Su primera película, Queridos Compañeros, la empezó a grabar en Chile y la terminó de grabar en Caracas. Venezuela históricamente ha acogido a muchos desesperados por las dictaduras. Pablo recuerda la primera impresión del verde, de la potente naturaleza que rodeaba -casi inmediata- a una ciudad como Caracas. Todavía lo enamora la corta distancia a la que se puede perder en un bosque espeso.
Su hijo Juan de la Barra complementa y dice que le gusta de Venezuela la forma de “no enrollarse en la tristeza”. Ellos perseveran en Venezuela aún en la crisis de 2019, sienten que Chile es un país triste y Pablo recuerda sus primeros años en Caracas, caminando por ahí y entrando a un velorio, donde todo el mundo estaba feliz y tomaban sopa, tiene una conexión emocional con el sabor de esa sopa. Ese día -quizá con una pariente joven y lejana de la difunta- no pasó mucho rato para trasegar del velorio al motel.

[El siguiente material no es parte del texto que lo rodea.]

-- pv_equiv track=rewrite | github.com/Jinish2170/elliotAI | veritas/agents/vision.py | _select_primary_screenshot
-- ===== SOURCE A (Python) =====
-- from typing import Optional
--
-- def _select_primary_screenshot(
--     screenshots: list[str], labels: list[str]
-- ) -> Optional[str]:
--     """Select the best screenshot for static (non-temporal) analysis."""
--     # Prefer fullpage, then t0, then any
--     for preferred in ["fullpage", "t0", "subpage"]:
--         for path, label in zip(screenshots, labels):
--             if label == preferred:
--                 return path
--     return screenshots[0] if screenshots else None
-- ===== SOURCE B (Python) =====
-- from typing import Optional
--
-- _RANK = {"fullpage": 0, "t0": 1, "subpage": 2}
--
-- def _select_primary_screenshot(
--     screenshots: list[str], labels: list[str]
-- ) -> Optional[str]:
--     """Select the best screenshot for static (non-temporal) analysis."""
--     best_path = None
--     best_rank = 3
--     for path, label in zip(screenshots, labels):
--         r = _RANK.get(label)
--         if r is not None and r < best_rank:
--             best_path = path
--             best_rank = r
--     if best_path is not None:
--         return best_path
--     return screenshots[0] if screenshots else None
-- ===== Notes on version B (the rewrite author's own statement) =====
-- stated objective: alternative
-- what changed: Replaces A's three restarted scans over zip(screenshots, labels) (one per preferred label, with early return) by a single accumulating pass that keeps the best path seen so far under a rank dict, using strict '<' to preserve A's first-occurrence tie-break.
import Mathlib
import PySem

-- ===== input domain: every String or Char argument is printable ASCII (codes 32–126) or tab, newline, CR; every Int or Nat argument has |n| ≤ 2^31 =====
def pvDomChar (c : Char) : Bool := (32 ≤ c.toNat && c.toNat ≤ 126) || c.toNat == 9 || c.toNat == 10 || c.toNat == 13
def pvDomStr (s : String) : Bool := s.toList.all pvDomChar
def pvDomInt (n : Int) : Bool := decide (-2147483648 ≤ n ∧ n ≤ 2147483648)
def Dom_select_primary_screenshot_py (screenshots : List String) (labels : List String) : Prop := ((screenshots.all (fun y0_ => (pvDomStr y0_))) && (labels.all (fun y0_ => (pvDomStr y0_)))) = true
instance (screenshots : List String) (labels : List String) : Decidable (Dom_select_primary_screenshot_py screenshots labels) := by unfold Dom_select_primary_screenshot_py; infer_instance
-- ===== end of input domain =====

-- B replaces A's three restarted scans of zip(screenshots, labels) with a single accumulating
-- pass keeping the best-ranked path seen so far (rank dict; strict '<' keeps A's first-occurrence
-- tie-break); same cost, different decomposition.

-- ===== PORT A =====
-- inner loop: `for path, label in zip(...): if label == preferred: return path`
def pvFindPref : List (String × String) → String → Option String
  | [], _ => none
  | (path, label) :: rest, preferred =>
      if label == preferred then some path else pvFindPref rest preferred

-- outer loop: `for preferred in ["fullpage", "t0", "subpage"]`
def pvOuter : List String → List (String × String) → Option String
  | [], _ => none
  | p :: ps, pairs =>
      match pvFindPref pairs p with
      | some x => some x
      | none => pvOuter ps pairs

def select_primary_screenshot_py (screenshots : List String) (labels : List String) : Option String :=
  match pvOuter ["fullpage", "t0", "subpage"] (screenshots.zip labels) with
  | some x => some x
  | none => match screenshots with
            | [] => none
            | s :: _ => some s

-- ===== PORT B =====
def pvRank : PySem.Dict String Int := PySem.Dict.ofList [("fullpage", 0), ("t0", 1), ("subpage", 2)]

def pvStep (st : Option String × Int) (pl : String × String) : Option String × Int :=
  match PySem.Dict.get? pvRank pl.2 with
  | some r => if r < st.2 then (some pl.1, r) else st
  | none => st

def select_primary_screenshot_py_alt (screenshots : List String) (labels : List String) : Option String :=
  let st := (screenshots.zip labels).foldl pvStep (none, 3)
  match st.1 with
  | some p => some p
  | none => match screenshots with
            | [] => none
            | s :: _ => some s

-- ===== PRECONDITION & SPEC =====
def Spec_select_primary_screenshot_py (screenshots : List String) (labels : List String) (out : Option String) : Prop := out = select_primary_screenshot_py_alt screenshots labels
instance (screenshots : List String) (labels : List String) (out : Option String) : Decidable (Spec_select_primary_screenshot_py screenshots labels out) := by unfold Spec_select_primary_screenshot_py; infer_instance

-- ===== CLAIM (what is proved, stated in full; the proofs are below) =====
def Claim_equal_select_primary_screenshot_py : Prop := ∀ (screenshots : List String) (labels : List String), Dom_select_primary_screenshot_py screenshots labels → Spec_select_primary_screenshot_py screenshots labels (select_primary_screenshot_py screenshots labels)

-- ===== LEMMAS AND PROOFS =====

theorem pvRank_get (l : String) :
    PySem.Dict.get? pvRank l =
      if l == "fullpage" then some 0
      else if l == "t0" then some 1
      else if l == "subpage" then some 2 else none := by
  have h : pvRank = PySem.Dict.mk [("fullpage", 0), ("t0", 1), ("subpage", 2)] := by rfl
  rw [h]
  by_cases h0 : l = "fullpage"
  · subst h0; rfl
  · by_cases h1 : l = "t0"
    · subst h1; rfl
    · by_cases h2 : l = "subpage"
      · subst h2; rfl
      · have e0 : ("fullpage" == l) = false := beq_eq_false_iff_ne.mpr fun e => h0 e.symm
        have e1 : ("t0" == l) = false := beq_eq_false_iff_ne.mpr fun e => h1 e.symm
        have e2 : ("subpage" == l) = false := beq_eq_false_iff_ne.mpr fun e => h2 e.symm
        simp [PySem.Dict.get?, List.find?, e0, e1, e2, h0, h1, h2]

-- characterisation of B's fold from an arbitrary state
theorem pvFold_spec (L : List (String × String)) (b : Option String) (r : Int) :
    L.foldl pvStep (b, r) =
      if 0 < r ∧ (pvFindPref L "fullpage").isSome then (pvFindPref L "fullpage", 0)
      else if 1 < r ∧ (pvFindPref L "t0").isSome then (pvFindPref L "t0", 1)
      else if 2 < r ∧ (pvFindPref L "subpage").isSome then (pvFindPref L "subpage", 2)
      else (b, r) := by
  induction L generalizing b r with
  | nil => simp [pvFindPref]
  | cons hd tl ih =>
      obtain ⟨p, l⟩ := hd
      by_cases h0 : l = "fullpage"
      · subst h0
        simp only [List.foldl_cons, pvStep, pvRank_get]
        simp [pvFindPref, ih]
        split_ifs <;> simp_all <;> omega
      · by_cases h1 : l = "t0"
        · subst h1
          simp only [List.foldl_cons, pvStep, pvRank_get]
          simp [pvFindPref, ih]
          split_ifs <;> simp_all <;> omega
        · by_cases h2 : l = "subpage"
          · subst h2
            simp only [List.foldl_cons, pvStep, pvRank_get]
            simp [pvFindPref, ih]
            split_ifs <;> simp_all <;> omega
          · simp only [List.foldl_cons, pvStep, pvRank_get]
            simp [pvFindPref, h0, h1, h2, ih]

-- ===== VERDICT (by name: the statement is the Claim_ definition above) =====
theorem select_primary_screenshot_py_spec : Claim_equal_select_primary_screenshot_py := by
  intro screenshots labels _
  unfold Spec_select_primary_screenshot_py select_primary_screenshot_py select_primary_screenshot_py_alt
  simp only [pvOuter, pvFold_spec]
  split_ifs with hf ht hs <;>
    simp_all [Option.isSome_iff_exists] <;>
    cases hfp : pvFindPref (screenshots.zip labels) "fullpage" <;>
    cases htp : pvFindPref (screenshots.zip labels) "t0" <;>
    cases hsp : pvFindPref (screenshots.zip labels) "subpage" <;>
    simp_all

“No se le para mucho a la muerte”.
Ya en Venezuela hizo una segunda película importante, Aventurera, y en esta deja ver parte de su historia cuando el protagonista -como él mismo con la mamá de Juan- se enamora de una colombiana. Es la historia del atentado a un dictador.
El hijo baila tango y prefiere más la fantasía y lo corporal. Últimamente están juntos en una exploración por los pueblos originarios como una clave para proteger el mundo, empezando por sus selvas.
“El indígena es el que tiene la actitud correcta con la madre tierra”.
En ese 2019 la urgencia es del día a día, estar buscando un presupuesto gigante para una película, pero también lo de la supervivencia inmediata. Llegó a tal punto el crispamiento de la economía, que se llega a decir que con comer y hacer arte estaría suficiente; Juan increpa a su padre y plantea que también se necesita caminar tranquilo por una calle alumbrada: el crimen en la Caracas del 2019 se ha llevado la noche de los artistas.
“Es muy interesante vivir acá, pero estaría bueno también comer”.
Pablo tiene una idea de una patria de artistas, de gente a veces torpe pero también reconciliados emocionalmente con esa gran historia; explica -o quiere creer- que los artistas nunca de alían a los tiranos, sólo “porque el arte no se puede hacer de mala manera”.
“A mí las películas me salen del alma”.
Pablo tiene un humor y una chispa, claramente su talento está en captar muchas historias y en penetrar en ellas con facilidad. Con esa misma gracia y carisma también ha sido muchas veces profesor.
“La única forma de hacer cine es estar en Latinoamérica” -dice Pablo- y explica que “Las historias están como los mangos”.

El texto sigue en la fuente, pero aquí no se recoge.